━━ Record set

-- pv_equiv track=rewrite | github.com/davidmtobias/curso-ultimate-python | ejercicio2.py | mayores_tuplas
-- ===== SOURCE A (Python) =====
-- def mayores_tuplas(lista):
--     tuplas = []
--     valor = 0
--     for tupla in lista:
--         if tupla[1] > valor:
--             tuplas.clear()
--             tuplas.append(tupla)
--             valor = tupla[1]
--         elif tupla[1] == valor:
--             tuplas.append(tupla)
--
--     return tuplas
-- ===== SOURCE B (Python) =====
-- def mayores_tuplas(lista):
--     valor = 0
--     for tupla in lista:
--         if tupla[1] > valor:
--             valor = tupla[1]
--     return [tupla for tupla in lista if tupla[1] == valor]
-- ===== Notes on version B (the rewrite author's own statement) =====
-- stated objective: simpler
-- what changed: Replaces A's single clear-and-rebuild pass over a mutable result list by a find-max pass (seeded at 0, like A) followed by a filter comprehension.
import Mathlib
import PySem

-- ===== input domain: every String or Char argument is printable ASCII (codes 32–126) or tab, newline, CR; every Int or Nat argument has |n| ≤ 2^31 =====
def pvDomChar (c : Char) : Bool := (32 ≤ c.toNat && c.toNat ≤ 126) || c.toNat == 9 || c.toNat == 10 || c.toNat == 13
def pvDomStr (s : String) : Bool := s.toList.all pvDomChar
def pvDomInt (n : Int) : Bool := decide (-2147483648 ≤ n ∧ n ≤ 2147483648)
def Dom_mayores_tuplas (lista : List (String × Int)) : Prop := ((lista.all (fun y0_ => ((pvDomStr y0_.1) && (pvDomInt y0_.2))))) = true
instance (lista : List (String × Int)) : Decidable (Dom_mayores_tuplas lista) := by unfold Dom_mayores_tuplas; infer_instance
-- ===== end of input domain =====

-- B replaces A's clear-and-rebuild accumulator pass by a find-max pass (seeded at 0, as A) plus a filter pass; objective: simpler.

-- ===== PORT A =====
def mayores_tuplas (lista : List (String × Int)) : List (String × Int) :=
  (lista.foldl
    (fun s tupla =>
      if tupla.2 > s.2 then ([tupla], tupla.2)
      else if tupla.2 == s.2 then (s.1 ++ [tupla], s.2)
      else s)
    (([] : List (String × Int)), (0 : Int))).1

-- ===== PORT B =====
def mayores_tuplas_alt (lista : List (String × Int)) : List (String × Int) :=
  let valor := lista.foldl (fun v tupla => if tupla.2 > v then tupla.2 else v) (0 : Int)
  lista.filter (fun tupla => tupla.2 == valor)

-- ===== PRECONDITION & SPEC =====
def Spec_mayores_tuplas (lista : List (String × Int)) (out : List (String × Int)) : Prop := out = mayores_tuplas_alt lista
instance (lista : List (String × Int)) (out : List (String × Int)) : Decidable (Spec_mayores_tuplas lista out) := by unfold Spec_mayores_tuplas; infer_instance

-- ===== CLAIM (what is proved, stated in full; the proofs are below) =====
def Claim_equal_mayores_tuplas : Prop := ∀ (lista : List (String × Int)), Dom_mayores_tuplas lista → Spec_mayores_tuplas lista (mayores_tuplas lista)

-- ===== LEMMAS AND PROOFS =====

-- the running maximum (B's first pass), started from an arbitrary seed
def pvFmax (v : Int) (xs : List (String × Int)) : Int :=
  xs.foldl (fun v tupla => if tupla.2 > v then tupla.2 else v) v

lemma pvFmax_ge (xs : List (String × Int)) : ∀ v : Int, v ≤ pvFmax v xs := by
  induction xs with
  | nil => intro v; simp [pvFmax]
  | cons t xs ih =>
    intro v
    simp only [pvFmax, List.foldl_cons]
    by_cases h : t.2 > v
    · simp only [if_pos h]
      exact le_trans (le_of_lt h) (ih t.2)
    · simp only [if_neg h]
      exact ih v

-- A's fold state in closed form: the kept list and the running max
lemma foldA_closed (xs : List (String × Int)) :
    ∀ (ts : List (String × Int)) (v : Int),
    xs.foldl
      (fun s tupla =>
        if tupla.2 > s.2 then ([tupla], tupla.2)
        else if tupla.2 == s.2 then (s.1 ++ [tupla], s.2)
        else s)
      (ts, v)
    = ((if pvFmax v xs = v then ts else []) ++ xs.filter (fun t => t.2 == pvFmax v xs),
       pvFmax v xs) := by
  induction xs with
  | nil => intro ts v; simp [pvFmax]
  | cons t xs ih =>
    intro ts v
    simp only [List.foldl_cons]
    by_cases h : t.2 > v
    · rw [if_pos h, ih [t] t.2]
      have hmax : pvFmax v (t :: xs) = pvFmax t.2 xs := by
        simp [pvFmax, if_pos h]
      rw [hmax]
      have hne : pvFmax t.2 xs ≠ v := by
        have := pvFmax_ge xs t.2
        omega
      rw [if_neg hne, List.filter_cons]
      by_cases he : pvFmax t.2 xs = t.2
      · have hb : (t.2 == pvFmax t.2 xs) = true := by simp [he]
        simp [he]
      · have hb : (t.2 == pvFmax t.2 xs) = false := by
          simp only [beq_eq_false_iff_ne, ne_eq]; omega
        simp [he, hb]
    · rw [if_neg h]
      by_cases he : t.2 = v
      · have hb : (t.2 == v) = true := by simp [he]
        rw [hb, if_pos rfl, ih (ts ++ [t]) v]
        have hmax : pvFmax v (t :: xs) = pvFmax v xs := by
          simp [pvFmax, if_neg h]
        rw [hmax, List.filter_cons]
        by_cases hm : pvFmax v xs = v
        · have hbm : (t.2 == pvFmax v xs) = true := by simp [he, hm]
          simp [hm, he]
        · have hbm : (t.2 == pvFmax v xs) = false := by
            have := pvFmax_ge xs v
            simp only [beq_eq_false_iff_ne, ne_eq]; omega
          simp [hm, hbm]
      · have hb : (t.2 == v) = false := by simp [he]
        rw [hb, if_neg (by simp), ih ts v]
        have hmax : pvFmax v (t :: xs) = pvFmax v xs := by
          simp [pvFmax, if_neg h]
        rw [hmax, List.filter_cons]
        have hbm : (t.2 == pvFmax v xs) = false := by
          have := pvFmax_ge xs v
          simp only [beq_eq_false_iff_ne, ne_eq]; omega
        simp [hbm]

-- ===== VERDICT (by name: the statement is the Claim_ definition above) =====
theorem mayores_tuplas_spec : Claim_equal_mayores_tuplas := by
  intro lista _
  unfold Spec_mayores_tuplas mayores_tuplas mayores_tuplas_alt
  rw [foldA_closed lista [] 0]
  simp [pvFmax]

━━━━

**Task brief**
Every entry above needs to be quoted exactly.

**Response**
-- pv_equiv track=rewrite | github.com/davidmtobias/curso-ultimate-python | ejercicio2.py | mayores_tuplas
-- ===== SOURCE A (Python) =====
-- def mayores_tuplas(lista):
--     tuplas = []
--     valor = 0
--     for tupla in lista:
--         if tupla[1] > valor:
--             tuplas.clear()
--             tuplas.append(tupla)
--             valor = tupla[1]
--         elif tupla[1] == valor:
--             tuplas.append(tupla)
--
--     return tuplas
-- ===== SOURCE B (Python) =====
-- def mayores_tuplas(lista):
--     valor = 0
--     for tupla in lista:
--         if tupla[1] > valor:
--             valor = tupla[1]
--     return [tupla for tupla in lista if tupla[1] == valor]
-- ===== Notes on version B (the rewrite author's own statement) =====
-- stated objective: simpler
-- what changed: Replaces A's single clear-and-rebuild pass over a mutable result list by a find-max pass (seeded at 0, like A) followed by a filter comprehension.
import Mathlib
import PySem

-- ===== input domain: every String or Char argument is printable ASCII (codes 32–126) or tab, newline, CR; every Int or Nat argument has |n| ≤ 2^31 =====
def pvDomChar (c : Char) : Bool := (32 ≤ c.toNat && c.toNat ≤ 126) || c.toNat == 9 || c.toNat == 10 || c.toNat == 13
def pvDomStr (s : String) : Bool := s.toList.all pvDomChar
def pvDomInt (n : Int) : Bool := decide (-2147483648 ≤ n ∧ n ≤ 2147483648)
def Dom_mayores_tuplas (lista : List (String × Int)) : Prop := ((lista.all (fun y0_ => ((pvDomStr y0_.1) && (pvDomInt y0_.2))))) = true
instance (lista : List (String × Int)) : Decidable (Dom_mayores_tuplas lista) := by unfold Dom_mayores_tuplas; infer_instance
-- ===== end of input domain =====

-- B replaces A's clear-and-rebuild accumulator pass by a find-max pass (seeded at 0, as A) plus a filter pass; objective: simpler.

-- ===== PORT A =====
def mayores_tuplas (lista : List (String × Int)) : List (String × Int) :=
  (lista.foldl
    (fun s tupla =>
      if tupla.2 > s.2 then ([tupla], tupla.2)
      else if tupla.2 == s.2 then (s.1 ++ [tupla], s.2)
      else s)
    (([] : List (String × Int)), (0 : Int))).1

-- ===== PORT B =====
def mayores_tuplas_alt (lista : List (String × Int)) : List (String × Int) :=
  let valor := lista.foldl (fun v tupla => if tupla.2 > v then tupla.2 else v) (0 : Int)
  lista.filter (fun tupla => tupla.2 == valor)

-- ===== PRECONDITION & SPEC =====
def Spec_mayores_tuplas (lista : List (String × Int)) (out : List (String × Int)) : Prop := out = mayores_tuplas_alt lista
instance (lista : List (String × Int)) (out : List (String × Int)) : Decidable (Spec_mayores_tuplas lista out) := by unfold Spec_mayores_tuplas; infer_instance

-- ===== CLAIM (what is proved, stated in full; the proofs are below) =====
def Claim_equal_mayores_tuplas : Prop := ∀ (lista : List (String × Int)), Dom_mayores_tuplas lista → Spec_mayores_tuplas lista (mayores_tuplas lista)

-- ===== LEMMAS AND PROOFS =====

-- the running maximum (B's first pass), started from an arbitrary seed
def pvFmax (v : Int) (xs : List (String × Int)) : Int :=
  xs.foldl (fun v tupla => if tupla.2 > v then tupla.2 else v) v

lemma pvFmax_ge (xs : List (String × Int)) : ∀ v : Int, v ≤ pvFmax v xs := by
  induction xs with
  | nil => intro v; simp [pvFmax]
  | cons t xs ih =>
    intro v
    simp only [pvFmax, List.foldl_cons]
    by_cases h : t.2 > v
    · simp only [if_pos h]
      exact le_trans (le_of_lt h) (ih t.2)
    · simp only [if_neg h]
      exact ih v

-- A's fold state in closed form: the kept list and the running max
lemma foldA_closed (xs : List (String × Int)) :
    ∀ (ts : List (String × Int)) (v : Int),
    xs.foldl
      (fun s tupla =>
        if tupla.2 > s.2 then ([tupla], tupla.2)
        else if tupla.2 == s.2 then (s.1 ++ [tupla], s.2)
        else s)
      (ts, v)
    = ((if pvFmax v xs = v then ts else []) ++ xs.filter (fun t => t.2 == pvFmax v xs),
       pvFmax v xs) := by
  induction xs with
  | nil => intro ts v; simp [pvFmax]
  | cons t xs ih =>
    intro ts v
    simp only [List.foldl_cons]
    by_cases h : t.2 > v
    · rw [if_pos h, ih [t] t.2]
      have hmax : pvFmax v (t :: xs) = pvFmax t.2 xs := by
        simp [pvFmax, if_pos h]
      rw [hmax]
      have hne : pvFmax t.2 xs ≠ v := by
        have := pvFmax_ge xs t.2
        omega
      rw [if_neg hne, List.filter_cons]
      by_cases he : pvFmax t.2 xs = t.2
      · have hb : (t.2 == pvFmax t.2 xs) = true := by simp [he]
        simp [he]
      · have hb : (t.2 == pvFmax t.2 xs) = false := by
          simp only [beq_eq_false_iff_ne, ne_eq]; omega
        simp [he, hb]
    · rw [if_neg h]
      by_cases he : t.2 = v
      · have hb : (t.2 == v) = true := by simp [he]
        rw [hb, if_pos rfl, ih (ts ++ [t]) v]
        have hmax : pvFmax v (t :: xs) = pvFmax v xs := by
          simp [pvFmax, if_neg h]
        rw [hmax, List.filter_cons]
        by_cases hm : pvFmax v xs = v
        · have hbm : (t.2 == pvFmax v xs) = true := by simp [he, hm]
          simp [hm, he]
        · have hbm : (t.2 == pvFmax v xs) = false := by
            have := pvFmax_ge xs v
            simp only [beq_eq_false_iff_ne, ne_eq]; omega
          simp [hm, hbm]
      · have hb : (t.2 == v) = false := by simp [he]
        rw [hb, if_neg (by simp), ih ts v]
        have hmax : pvFmax v (t :: xs) = pvFmax v xs := by
          simp [pvFmax, if_neg h]
        rw [hmax, List.filter_cons]
        have hbm : (t.2 == pvFmax v xs) = false := by
          have := pvFmax_ge xs v
          simp only [beq_eq_false_iff_ne, ne_eq]; omega
        simp [hbm]

-- ===== VERDICT (by name: the statement is the Claim_ definition above) =====
theorem mayores_tuplas_spec : Claim_equal_mayores_tuplas := by
  intro lista _
  unfold Spec_mayores_tuplas mayores_tuplas mayores_tuplas_alt
  rw [foldA_closed lista [] 0]
  simp [pvFmax]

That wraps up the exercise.